- [What is being asked]
Find every line in the records below that contains "arithmetic", and copy it.

- [Stored data]
-- pv_equiv track=rewrite | github.com/Ian-Carneiro/programas_SGD | atividade2/atividade_seguranca2.py | formarMatrizParaEncript
-- ===== SOURCE A (Python) =====
-- def formarMatrizParaEncript(m, chave):
--     m = chave + m.replace(" ", "")
--     palavra = []
--     matriz = []
--     tamanhoChave = len(chave)
--     tamanhoM = len(m)
--
--     while tamanhoM % tamanhoChave!=0:
--         m+=" "
--         tamanhoM = len(m)
--
--     for i in range(tamanhoChave):
--         for j in range(int(tamanhoM / tamanhoChave)):
--             palavra.append(m[j * tamanhoChave + i]) # j * tamanhoChave + i = calculo para simular uma matriz
--
--         matriz.append(palavra)
--         palavra = []
--
--     return matriz
-- ===== SOURCE B (Python) =====
-- def formarMatrizParaEncript(m, chave):
--     s = chave + m.replace(" ", "")
--     s += " " * (-len(s) % len(chave))
--     rows = []
--     while s:
--         rows.append(s[:len(chave)])
--         s = s[len(chave):]
--     return [list(col) for col in zip(*rows)]
-- ===== Notes on version B (the rewrite author's own statement) =====
-- stated objective: faster
-- what changed: B replaces A's manual padding while-loop and the per-character column-major index formula (m[j*k+i] in nested counted loops) with arithmetic padding ((-len) % k), chunking the string into rows, and transposing with zip(*rows).
import Mathlib
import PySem

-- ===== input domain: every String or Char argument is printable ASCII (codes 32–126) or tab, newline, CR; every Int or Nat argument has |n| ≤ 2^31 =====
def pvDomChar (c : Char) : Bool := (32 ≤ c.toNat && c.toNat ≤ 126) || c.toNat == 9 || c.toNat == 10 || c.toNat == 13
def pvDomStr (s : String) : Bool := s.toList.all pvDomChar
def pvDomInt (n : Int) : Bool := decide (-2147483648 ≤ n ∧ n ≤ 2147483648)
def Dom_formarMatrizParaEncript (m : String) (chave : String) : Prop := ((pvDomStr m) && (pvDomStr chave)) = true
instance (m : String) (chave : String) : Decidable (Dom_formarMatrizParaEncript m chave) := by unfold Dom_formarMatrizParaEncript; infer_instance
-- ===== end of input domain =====

-- B builds the padded string by arithmetic ((-len) % k), chunks it into rows and transposes
-- with zip(*rows), instead of A's padding while-loop and direct column-major index formula.
-- Objective: idiomatic. Pre_ excludes chave = "", where both Pythons raise ZeroDivisionError.

-- ===== PORT A =====
-- the 'while tamanhoM % tamanhoChave != 0: m += " "' loop (the k = 0 guard is only for
-- totality; Python raises ZeroDivisionError there, excluded by Pre_)
def padA (s : List Char) (k : Nat) : List Char :=
  if k = 0 ∨ s.length % k = 0 then s else padA (s ++ [' ']) k
termination_by (k - s.length % k) % k
decreasing_by
  rename_i h
  simp only [not_or] at h
  obtain ⟨hk0, hr⟩ := h
  have hk : 0 < k := Nat.pos_of_ne_zero hk0
  have hk2 : 1 < k := by
    rcases k with _ | _ | k
    · omega
    · exact absurd (Nat.mod_one s.length) hr
    · omega
  have hlt : s.length % k < k := Nat.mod_lt _ hk
  have h1 : ((s ++ [' ']).length) % k = (s.length % k + 1) % k := by
    simp only [List.length_append, List.length_cons, List.length_nil, Nat.zero_add]
    rw [Nat.add_mod, Nat.mod_eq_of_lt hk2]
  rw [h1]
  by_cases hc : s.length % k = k - 1
  · have h2 : (s.length % k + 1) % k = 0 := by
      rw [show s.length % k + 1 = k by omega, Nat.mod_self]
    rw [h2, Nat.sub_zero, Nat.mod_self, Nat.mod_eq_of_lt (by omega : k - s.length % k < k)]
    omega
  · have h2 : (s.length % k + 1) % k = s.length % k + 1 := Nat.mod_eq_of_lt (by omega)
    rw [h2, Nat.mod_eq_of_lt (by omega : k - (s.length % k + 1) < k),
        Nat.mod_eq_of_lt (by omega : k - s.length % k < k)]
    omega

def formarMatrizParaEncript (m : String) (chave : String) : List (List String) :=
  let k := chave.toList.length
  let s := padA (chave.toList ++ (PySem.Str.replace m " " "").toList) k
  -- int(tamanhoM / tamanhoChave): k divides s.length after the loop, so Nat division is exact
  (List.range k).map (fun i =>
    (List.range (s.length / k)).map (fun j => String.ofList [(s[j * k + i]?).getD ' ']))

-- ===== PORT B =====
-- the 'while s: rows.append(s[:k]); s = s[k:]' loop (k = 0 guard only for totality; Python B
-- raises ZeroDivisionError before reaching it when chave = "")
def chunksB (s : List Char) (k : Nat) : List (List Char) :=
  if k = 0 ∨ s = [] then [] else s.take k :: chunksB (s.drop k) k
termination_by s.length
decreasing_by
  rename_i h
  simp only [not_or] at h
  have hs : 0 < s.length := List.length_pos_iff.mpr h.2
  simp only [List.length_drop]
  omega

-- zip(*rows): stops at the shortest row
def transpB (rows : List (List Char)) : List (List Char) :=
  if _h : rows ≠ [] ∧ rows.all (fun r => !r.isEmpty) then
    rows.map (fun r => r.headD ' ') :: transpB (rows.map (fun r => r.tail))
  else []
termination_by (rows.headD []).length
decreasing_by
  rcases rows with _ | ⟨r, rs⟩
  · exact absurd rfl _h.1
  · have h2 := _h.2
    simp only [List.all_cons, Bool.and_eq_true, Bool.not_eq_true', List.isEmpty_eq_false_iff] at h2
    have hr : r ≠ [] := h2.1
    have : 0 < r.length := List.length_pos_iff.mpr hr
    simp only [List.attach_cons, List.map_cons, List.map_map, List.headD_cons,
      List.length_tail]
    omega

def formarMatrizParaEncript_alt (m : String) (chave : String) : List (List String) :=
  -- m appears in s0 below
  let k := chave.toList.length
  let s0 := chave.toList ++ (PySem.Str.replace m " " "").toList
  let s := s0 ++ List.replicate ((PySem.Int.mod (-(s0.length : Int)) (k : Int)).toNat) ' '
  (transpB (chunksB s k)).map (fun col => col.map (fun c => String.ofList [c]))

-- ===== PRECONDITION & SPEC =====
-- Pre_ excludes exactly chave = "", where Python A raises ZeroDivisionError at 'tamanhoM % tamanhoChave' (B raises it too).
def Pre_formarMatrizParaEncript (m : String) (chave : String) : Prop := chave ≠ ""
instance (m : String) (chave : String) : Decidable (Pre_formarMatrizParaEncript m chave) := by
  unfold Pre_formarMatrizParaEncript; infer_instance

def pvWitness_formarMatrizParaEncript : String × String := ("hello world", "ab")

def Spec_formarMatrizParaEncript (m : String) (chave : String) (out : List (List String)) : Prop := out = formarMatrizParaEncript_alt m chave
instance (m : String) (chave : String) (out : List (List String)) : Decidable (Spec_formarMatrizParaEncript m chave out) := by unfold Spec_formarMatrizParaEncript; infer_instance

-- ===== CLAIM (what is proved, stated in full; the proofs are below) =====
def Claim_equal_formarMatrizParaEncript : Prop := ∀ (m : String) (chave : String), Dom_formarMatrizParaEncript m chave → Pre_formarMatrizParaEncript m chave → Spec_formarMatrizParaEncript m chave (formarMatrizParaEncript m chave)

-- ===== LEMMAS AND PROOFS =====

-- A's padding loop appends exactly (k - len % k) % k blanks
theorem padA_eq (c : Nat) : ∀ (s : List Char) (k : Nat), 0 < k →
    (k - s.length % k) % k = c → padA s k = s ++ List.replicate c ' ' := by
  induction c with
  | zero =>
    intro s k hk hc
    have hr : s.length % k = 0 := by
      have := Nat.mod_lt s.length hk
      by_contra h0
      rw [Nat.mod_eq_of_lt (by omega : k - s.length % k < k)] at hc
      omega
    rw [padA]
    simp [hr]
  | succ n ih =>
    intro s k hk hc
    have hlt : s.length % k < k := Nat.mod_lt _ hk
    have hr : s.length % k ≠ 0 := by
      intro h0; rw [h0, Nat.sub_zero, Nat.mod_self] at hc; omega
    rw [padA, if_neg (by omega : ¬ (k = 0 ∨ s.length % k = 0))]
    have hk2 : 1 < k := by
      rcases k with _ | _ | k
      · omega
      · exact absurd (Nat.mod_one s.length) hr
      · omega
    have h1 : ((s ++ [' ']).length) % k = (s.length % k + 1) % k := by
      simp only [List.length_append, List.length_cons, List.length_nil, Nat.zero_add]
      rw [Nat.add_mod, Nat.mod_eq_of_lt hk2]
    have hc' : (k - (s ++ [' ']).length % k) % k = n := by
      rw [h1]
      rw [Nat.mod_eq_of_lt (by omega : k - s.length % k < k)] at hc
      by_cases hcc : s.length % k = k - 1
      · rw [show s.length % k + 1 = k by omega, Nat.mod_self, Nat.sub_zero, Nat.mod_self]
        omega
      · rw [Nat.mod_eq_of_lt (by omega : s.length % k + 1 < k),
            Nat.mod_eq_of_lt (by omega : k - (s.length % k + 1) < k)]
        omega
    rw [ih (s ++ [' ']) k hk hc']
    simp [List.replicate_succ]

-- B's pad count equals A's
theorem bpad_eq (n k : Nat) (hk : 0 < k) :
    (PySem.Int.mod (-(n : Int)) (k : Int)).toNat = (k - n % k) % k := by
  rw [PySem.Int.mod_eq_emod_of_pos (by exact_mod_cast hk)]
  have hr : n % k < k := Nat.mod_lt _ hk
  have key : (-(n : Int)) % k = (-((n % k : Nat) : Int)) % k := by
    conv_lhs => rw [show -(n : Int) = -((n % k : Nat) : Int) + (-((n / k : Nat) : Int)) * k by
      have h := Nat.div_add_mod n k
      push_cast
      have h' : (k : Int) * ((n / k : Nat) : Int) + ((n % k : Nat) : Int) = (n : Int) := by
        exact_mod_cast h
      push_cast at h'
      linarith]
    rw [Int.add_mul_emod_self_right]
  rcases Nat.eq_zero_or_pos (n % k) with h | h
  · rw [key, h]
    simp [Nat.mod_self]
  · have h2 : (-((n % k : Nat) : Int)) % k = ((k - n % k : Nat) : Int) := by
      conv_lhs => rw [show (-((n % k : Nat) : Int)) = ((k - n % k : Nat) : Int) + (-1) * k by
        push_cast [Nat.le_of_lt hr]; ring]
      rw [Int.add_mul_emod_self_right]
      exact Int.emod_eq_of_lt (Int.natCast_nonneg _) (by push_cast [Nat.le_of_lt hr]; omega)
    rw [key, h2, Int.toNat_natCast]
    exact (Nat.mod_eq_of_lt (by omega)).symm

-- chunksB on a string of length q*k is the list of its q consecutive k-blocks
theorem chunksB_spec (k : Nat) (hk : 0 < k) : ∀ (q : Nat) (s : List Char), s.length = q * k →
    chunksB s k = (List.range q).map (fun j => (s.drop (j * k)).take k) := by
  intro q
  induction q with
  | zero =>
    intro s hs
    have : s = [] := List.eq_nil_of_length_eq_zero (by omega)
    subst this
    rw [chunksB]
    simp
  | succ n ih =>
    intro s hs
    have hne : s ≠ [] := by
      intro h; subst h; simp at hs; omega
    rw [chunksB, if_neg (fun hcon => hcon.elim (fun h0 => absurd h0 (by omega)) hne)]
    rw [ih (s.drop k) (by simp only [List.length_drop, hs]; ring_nf; omega)]
    rw [List.range_succ_eq_map]
    simp only [List.map_cons, List.map_map, Nat.zero_mul, List.drop_zero]
    congr 1
    apply List.map_congr_left
    intro j hj
    simp only [Function.comp_apply, List.drop_drop]
    congr 2
    simp [Nat.succ_mul]
    omega

theorem transpB_spec : ∀ (kk : Nat) (rows : List (List Char)), rows ≠ [] →
    (∀ r ∈ rows, r.length = kk) →
    transpB rows = (List.range kk).map (fun i => rows.map (fun r => (r[i]?).getD ' ')) := by
  intro kk
  induction kk with
  | zero =>
    intro rows hne hall
    rw [transpB, dif_neg]
    · simp
    · rintro ⟨h1, h2⟩
      rcases rows with _ | ⟨r, rs⟩
      · exact hne rfl
      · have hr0 : r = [] := List.eq_nil_of_length_eq_zero (hall r (by simp))
        simp [hr0] at h2
  | succ n ih =>
    intro rows hne hall
    have hcond : rows ≠ [] ∧ rows.all (fun r => !r.isEmpty) := by
      refine ⟨hne, ?_⟩
      rw [List.all_eq_true]
      intro r hr
      have := hall r hr
      simp only [Bool.not_eq_true', List.isEmpty_eq_false_iff]
      intro h0; rw [h0] at this; simp at this
    rw [transpB, dif_pos hcond]
    have hmapne : rows.map (fun r => r.tail) ≠ [] := by simp [hne]
    have hmaplen : ∀ r ∈ rows.map (fun r => r.tail), r.length = n := by
      intro r hr
      rcases List.mem_map.mp hr with ⟨t, ht, rfl⟩
      have := hall t ht
      simp [List.length_tail, this]
    rw [ih _ hmapne hmaplen]
    rw [List.range_succ_eq_map]
    simp only [List.map_cons, List.map_map]
    congr 1
    · apply List.map_congr_left
      intro r hr
      have := hall r hr
      rcases r with _ | ⟨a, t⟩
      · simp at this
      · simp
    · apply List.map_congr_left
      intro i _
      simp only [Function.comp_apply]
      apply List.map_congr_left
      intro r _
      simp only [Function.comp_apply]
      rw [← List.drop_one, List.getElem?_drop, Nat.add_comm]

-- ===== VERDICT (by name: the statement is the Claim_ definition above) =====
theorem formarMatrizParaEncript_spec : Claim_equal_formarMatrizParaEncript := by
  intro m chave _ hpre
  unfold Spec_formarMatrizParaEncript formarMatrizParaEncript formarMatrizParaEncript_alt
  dsimp only
  have hpre' : chave ≠ "" := hpre
  have hch : chave.toList ≠ [] := by simp_all
  have hk : 0 < chave.toList.length := List.length_pos_iff.mpr hch
  set k := chave.toList.length with hkdef
  set s0 := chave.toList ++ (PySem.Str.replace m " " "").toList with hs0def
  have hs0 : k ≤ s0.length := by
    simp only [hs0def, List.length_append, hkdef]
    exact Nat.le_add_right _ _
  set c := (k - s0.length % k) % k with hcdef
  rw [padA_eq c s0 k hk rfl, bpad_eq s0.length k hk, ← hcdef]
  set s := s0 ++ List.replicate c ' ' with hsdef
  have hclt : c < k := by rw [hcdef]; exact Nat.mod_lt _ hk
  have hslen : s.length = s0.length + c := by simp [hsdef]
  have hmod : s.length % k = 0 := by
    rw [hslen, Nat.add_mod]
    rcases Nat.eq_zero_or_pos (s0.length % k) with h | h
    · have : c = 0 := by rw [hcdef, h, Nat.sub_zero, Nat.mod_self]
      simp [h, this]
    · have hsr : s0.length % k < k := Nat.mod_lt _ hk
      have hc : c = k - s0.length % k := by
        rw [hcdef]; exact Nat.mod_eq_of_lt (by omega)
      rw [Nat.mod_eq_of_lt hclt, show s0.length % k + c = k by omega, Nat.mod_self]
  set q := s.length / k with hqdef
  have hqk : s.length = q * k := by
    rw [hqdef, Nat.div_mul_cancel (Nat.dvd_of_mod_eq_zero hmod)]
  have hq1 : 1 ≤ q := by
    by_contra h
    have hq0 : q = 0 := Nat.lt_one_iff.mp (Nat.lt_of_not_le h)
    rw [hq0, Nat.zero_mul] at hqk
    omega
  rw [chunksB_spec k hk q s hqk]
  have hrowsne : (List.range q).map (fun j => (s.drop (j * k)).take k) ≠ [] := by
    simp
    omega
  have hrowslen : ∀ r ∈ (List.range q).map (fun j => (s.drop (j * k)).take k), r.length = k := by
    intro r hr
    rcases List.mem_map.mp hr with ⟨j, hj, rfl⟩
    have hjq : j < q := List.mem_range.mp hj
    simp only [List.length_take, List.length_drop, hqk]
    have : k ≤ q * k - j * k := by
      have h1 : (j + 1) * k ≤ q * k := Nat.mul_le_mul_right k hjq
      rw [Nat.succ_mul] at h1
      omega
    omega
  rw [transpB_spec k _ hrowsne hrowslen]
  rw [List.map_map]
  apply List.map_congr_left
  intro i hi
  have hik : i < k := List.mem_range.mp hi
  simp only [Function.comp_apply]
  rw [List.map_map, List.map_map]
  apply List.map_congr_left
  intro j hj
  simp only [Function.comp_apply]
  rw [List.getElem?_take_of_lt hik, List.getElem?_drop]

- [Exercise result]
-- what changed: B replaces A's manual padding while-loop and the per-character column-major index formula (m[j*k+i] in nested counted loops) with arithmetic padding ((-len) % k), chunking the string into rows, and transposing with zip(*rows).
-- B builds the padded string by arithmetic ((-len) % k), chunks it into rows and transposes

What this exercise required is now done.